Problem to solve> Every line from the one containing "intro n hn hbelow hat" to the one containing "induction fuel with" in the records below, both included, must be set down exactly, and no other line.

Data to examine>
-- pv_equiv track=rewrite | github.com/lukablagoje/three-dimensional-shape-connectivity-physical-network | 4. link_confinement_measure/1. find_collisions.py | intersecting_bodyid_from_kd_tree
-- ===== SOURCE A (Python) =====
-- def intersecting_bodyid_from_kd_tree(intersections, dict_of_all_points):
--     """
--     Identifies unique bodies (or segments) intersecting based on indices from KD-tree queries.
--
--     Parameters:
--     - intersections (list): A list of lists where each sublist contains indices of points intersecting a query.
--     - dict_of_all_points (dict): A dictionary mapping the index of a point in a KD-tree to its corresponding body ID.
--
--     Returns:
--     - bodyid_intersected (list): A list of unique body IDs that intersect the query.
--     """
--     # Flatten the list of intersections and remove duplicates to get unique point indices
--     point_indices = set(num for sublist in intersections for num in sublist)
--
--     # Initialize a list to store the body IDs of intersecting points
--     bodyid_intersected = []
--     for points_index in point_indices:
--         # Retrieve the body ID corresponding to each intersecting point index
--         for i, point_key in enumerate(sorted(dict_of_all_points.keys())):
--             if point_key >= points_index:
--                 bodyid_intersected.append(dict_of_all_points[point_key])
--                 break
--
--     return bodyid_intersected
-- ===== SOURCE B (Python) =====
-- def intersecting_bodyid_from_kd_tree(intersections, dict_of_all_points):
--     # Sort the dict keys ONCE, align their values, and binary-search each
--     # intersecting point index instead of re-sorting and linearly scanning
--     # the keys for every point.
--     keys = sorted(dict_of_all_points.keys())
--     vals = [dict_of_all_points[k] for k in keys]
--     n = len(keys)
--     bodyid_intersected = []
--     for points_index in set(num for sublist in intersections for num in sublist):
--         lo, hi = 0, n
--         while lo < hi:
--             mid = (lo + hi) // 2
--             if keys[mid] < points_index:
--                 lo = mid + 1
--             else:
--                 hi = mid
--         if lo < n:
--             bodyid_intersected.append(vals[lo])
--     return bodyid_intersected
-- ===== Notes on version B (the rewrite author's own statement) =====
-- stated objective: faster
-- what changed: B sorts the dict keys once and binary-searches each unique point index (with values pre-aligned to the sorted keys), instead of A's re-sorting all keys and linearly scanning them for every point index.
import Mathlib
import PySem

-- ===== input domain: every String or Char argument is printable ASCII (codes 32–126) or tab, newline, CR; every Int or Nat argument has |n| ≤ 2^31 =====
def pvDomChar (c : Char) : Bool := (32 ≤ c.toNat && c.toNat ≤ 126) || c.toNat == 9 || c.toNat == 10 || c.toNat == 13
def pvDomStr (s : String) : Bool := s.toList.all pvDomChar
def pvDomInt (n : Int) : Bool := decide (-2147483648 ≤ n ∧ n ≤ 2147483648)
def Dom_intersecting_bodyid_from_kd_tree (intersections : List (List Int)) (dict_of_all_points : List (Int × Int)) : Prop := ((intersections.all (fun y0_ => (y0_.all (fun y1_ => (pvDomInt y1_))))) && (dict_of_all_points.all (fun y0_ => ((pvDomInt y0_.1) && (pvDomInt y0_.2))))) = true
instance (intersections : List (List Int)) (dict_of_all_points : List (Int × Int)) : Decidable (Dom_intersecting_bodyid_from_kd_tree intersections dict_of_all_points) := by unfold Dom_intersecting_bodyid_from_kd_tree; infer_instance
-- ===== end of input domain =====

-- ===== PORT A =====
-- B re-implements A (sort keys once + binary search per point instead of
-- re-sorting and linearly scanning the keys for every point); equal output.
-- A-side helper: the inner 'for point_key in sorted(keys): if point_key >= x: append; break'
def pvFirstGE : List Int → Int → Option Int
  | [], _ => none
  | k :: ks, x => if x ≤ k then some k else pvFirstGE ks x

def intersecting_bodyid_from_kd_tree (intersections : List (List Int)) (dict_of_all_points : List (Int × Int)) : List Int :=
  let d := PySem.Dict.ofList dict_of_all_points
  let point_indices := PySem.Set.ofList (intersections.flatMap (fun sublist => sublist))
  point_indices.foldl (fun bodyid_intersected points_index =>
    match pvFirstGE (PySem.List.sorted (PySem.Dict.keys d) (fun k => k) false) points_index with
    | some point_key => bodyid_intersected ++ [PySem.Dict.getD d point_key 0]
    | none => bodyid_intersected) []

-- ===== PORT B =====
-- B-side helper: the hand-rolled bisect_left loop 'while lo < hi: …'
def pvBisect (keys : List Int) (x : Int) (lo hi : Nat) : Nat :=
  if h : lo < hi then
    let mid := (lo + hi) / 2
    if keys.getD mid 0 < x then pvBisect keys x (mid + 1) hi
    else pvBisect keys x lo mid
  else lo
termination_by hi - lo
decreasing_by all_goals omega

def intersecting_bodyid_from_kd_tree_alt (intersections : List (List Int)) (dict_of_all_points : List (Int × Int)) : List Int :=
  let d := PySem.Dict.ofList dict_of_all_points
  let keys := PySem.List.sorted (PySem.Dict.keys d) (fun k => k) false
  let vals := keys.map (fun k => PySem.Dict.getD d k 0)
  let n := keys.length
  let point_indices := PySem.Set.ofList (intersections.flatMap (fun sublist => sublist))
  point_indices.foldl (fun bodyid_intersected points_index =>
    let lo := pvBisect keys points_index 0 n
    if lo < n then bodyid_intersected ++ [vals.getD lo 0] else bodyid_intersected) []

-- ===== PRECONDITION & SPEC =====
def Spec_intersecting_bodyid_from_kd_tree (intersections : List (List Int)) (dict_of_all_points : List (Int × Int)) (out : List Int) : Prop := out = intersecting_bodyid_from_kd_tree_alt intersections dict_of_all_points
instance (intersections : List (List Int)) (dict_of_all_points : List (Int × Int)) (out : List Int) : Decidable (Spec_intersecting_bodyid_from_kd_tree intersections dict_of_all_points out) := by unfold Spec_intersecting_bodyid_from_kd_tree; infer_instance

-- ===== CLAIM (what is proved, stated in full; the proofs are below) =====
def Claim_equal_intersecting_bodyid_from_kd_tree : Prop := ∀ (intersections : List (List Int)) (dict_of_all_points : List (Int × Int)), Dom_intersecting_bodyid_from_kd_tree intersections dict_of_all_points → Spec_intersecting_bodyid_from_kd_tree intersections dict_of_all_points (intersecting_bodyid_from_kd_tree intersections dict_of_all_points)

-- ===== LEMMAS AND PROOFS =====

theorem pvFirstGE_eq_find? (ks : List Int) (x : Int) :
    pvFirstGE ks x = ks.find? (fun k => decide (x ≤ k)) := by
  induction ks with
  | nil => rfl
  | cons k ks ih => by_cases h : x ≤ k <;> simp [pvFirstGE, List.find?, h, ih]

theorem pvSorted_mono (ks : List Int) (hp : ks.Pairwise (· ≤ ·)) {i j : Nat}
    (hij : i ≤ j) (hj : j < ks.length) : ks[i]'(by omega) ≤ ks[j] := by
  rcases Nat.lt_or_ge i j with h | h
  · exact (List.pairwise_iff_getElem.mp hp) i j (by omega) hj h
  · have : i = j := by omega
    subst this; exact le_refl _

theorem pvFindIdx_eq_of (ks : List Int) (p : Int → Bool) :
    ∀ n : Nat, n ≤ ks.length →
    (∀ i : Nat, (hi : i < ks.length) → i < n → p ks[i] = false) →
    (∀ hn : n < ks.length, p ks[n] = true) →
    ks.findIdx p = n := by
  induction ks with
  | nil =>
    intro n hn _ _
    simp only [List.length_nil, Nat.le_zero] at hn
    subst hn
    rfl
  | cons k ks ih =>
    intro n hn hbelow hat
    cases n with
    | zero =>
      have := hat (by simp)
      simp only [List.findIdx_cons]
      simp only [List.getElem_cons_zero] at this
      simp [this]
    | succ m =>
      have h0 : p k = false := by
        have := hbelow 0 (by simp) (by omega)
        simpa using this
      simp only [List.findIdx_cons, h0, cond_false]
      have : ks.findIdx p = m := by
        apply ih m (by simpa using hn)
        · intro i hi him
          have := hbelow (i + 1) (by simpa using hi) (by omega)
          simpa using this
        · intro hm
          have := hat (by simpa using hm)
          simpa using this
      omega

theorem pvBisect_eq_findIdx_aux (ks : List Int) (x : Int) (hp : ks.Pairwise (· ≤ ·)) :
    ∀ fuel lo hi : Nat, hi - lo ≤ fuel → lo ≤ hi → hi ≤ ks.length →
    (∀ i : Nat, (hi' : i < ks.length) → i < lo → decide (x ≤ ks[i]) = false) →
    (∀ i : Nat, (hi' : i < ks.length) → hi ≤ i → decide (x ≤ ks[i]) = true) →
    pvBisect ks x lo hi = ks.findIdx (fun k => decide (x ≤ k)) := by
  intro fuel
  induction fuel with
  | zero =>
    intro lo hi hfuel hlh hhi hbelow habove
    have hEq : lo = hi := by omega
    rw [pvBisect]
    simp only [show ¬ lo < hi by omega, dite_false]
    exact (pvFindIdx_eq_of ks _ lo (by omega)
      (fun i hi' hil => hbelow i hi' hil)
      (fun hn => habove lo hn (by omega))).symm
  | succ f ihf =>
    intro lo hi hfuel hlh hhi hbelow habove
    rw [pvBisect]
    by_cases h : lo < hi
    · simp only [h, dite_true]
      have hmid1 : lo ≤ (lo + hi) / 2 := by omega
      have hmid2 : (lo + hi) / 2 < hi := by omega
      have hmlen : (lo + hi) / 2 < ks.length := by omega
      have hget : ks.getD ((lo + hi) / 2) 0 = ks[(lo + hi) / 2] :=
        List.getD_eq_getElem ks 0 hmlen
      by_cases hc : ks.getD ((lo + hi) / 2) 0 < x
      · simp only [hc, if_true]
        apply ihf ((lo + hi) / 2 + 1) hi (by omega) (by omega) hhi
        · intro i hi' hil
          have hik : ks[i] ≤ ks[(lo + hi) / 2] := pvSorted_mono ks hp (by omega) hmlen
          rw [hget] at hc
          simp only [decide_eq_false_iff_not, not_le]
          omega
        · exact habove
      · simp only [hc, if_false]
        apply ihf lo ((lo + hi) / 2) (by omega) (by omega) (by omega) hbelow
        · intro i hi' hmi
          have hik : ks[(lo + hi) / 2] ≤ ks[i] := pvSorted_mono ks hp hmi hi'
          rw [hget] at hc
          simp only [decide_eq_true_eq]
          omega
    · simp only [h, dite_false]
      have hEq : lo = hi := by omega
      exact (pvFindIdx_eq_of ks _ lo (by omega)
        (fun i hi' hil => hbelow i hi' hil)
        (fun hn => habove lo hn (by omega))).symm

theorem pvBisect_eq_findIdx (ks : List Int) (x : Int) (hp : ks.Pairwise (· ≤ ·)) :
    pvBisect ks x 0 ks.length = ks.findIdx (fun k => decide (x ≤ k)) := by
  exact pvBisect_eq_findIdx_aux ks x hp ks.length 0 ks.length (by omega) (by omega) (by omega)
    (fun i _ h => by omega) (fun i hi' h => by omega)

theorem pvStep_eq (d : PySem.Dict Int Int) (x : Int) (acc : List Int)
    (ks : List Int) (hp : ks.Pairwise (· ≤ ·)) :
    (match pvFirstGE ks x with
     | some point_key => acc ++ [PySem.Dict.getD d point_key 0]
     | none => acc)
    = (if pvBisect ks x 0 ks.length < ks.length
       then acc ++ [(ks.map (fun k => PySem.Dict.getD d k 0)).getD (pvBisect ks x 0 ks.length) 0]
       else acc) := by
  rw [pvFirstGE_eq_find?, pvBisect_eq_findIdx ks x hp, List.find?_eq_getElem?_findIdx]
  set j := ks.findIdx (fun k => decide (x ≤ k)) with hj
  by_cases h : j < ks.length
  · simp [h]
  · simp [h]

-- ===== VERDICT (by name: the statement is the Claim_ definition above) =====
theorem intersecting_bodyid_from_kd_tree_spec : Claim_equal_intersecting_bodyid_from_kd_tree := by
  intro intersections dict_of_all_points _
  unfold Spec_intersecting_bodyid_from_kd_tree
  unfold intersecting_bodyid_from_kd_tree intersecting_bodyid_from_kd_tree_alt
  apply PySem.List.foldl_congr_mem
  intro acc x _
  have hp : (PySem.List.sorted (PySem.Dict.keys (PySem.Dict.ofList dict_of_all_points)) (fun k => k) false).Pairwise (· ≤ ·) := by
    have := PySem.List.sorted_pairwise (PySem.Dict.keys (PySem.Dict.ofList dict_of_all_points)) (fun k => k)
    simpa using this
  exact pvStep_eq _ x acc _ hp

Solution to the problem>
    intro n hn hbelow hat
    cases n with
    | zero =>
      have := hat (by simp)
      simp only [List.findIdx_cons]
      simp only [List.getElem_cons_zero] at this
      simp [this]
    | succ m =>
      have h0 : p k = false := by
        have := hbelow 0 (by simp) (by omega)
        simpa using this
      simp only [List.findIdx_cons, h0, cond_false]
      have : ks.findIdx p = m := by
        apply ih m (by simpa using hn)
        · intro i hi him
          have := hbelow (i + 1) (by simpa using hi) (by omega)
          simpa using this
        · intro hm
          have := hat (by simpa using hm)
          simpa using this
      omega

theorem pvBisect_eq_findIdx_aux (ks : List Int) (x : Int) (hp : ks.Pairwise (· ≤ ·)) :
    ∀ fuel lo hi : Nat, hi - lo ≤ fuel → lo ≤ hi → hi ≤ ks.length →
    (∀ i : Nat, (hi' : i < ks.length) → i < lo → decide (x ≤ ks[i]) = false) →
    (∀ i : Nat, (hi' : i < ks.length) → hi ≤ i → decide (x ≤ ks[i]) = true) →
    pvBisect ks x lo hi = ks.findIdx (fun k => decide (x ≤ k)) := by
  intro fuel
  induction fuel with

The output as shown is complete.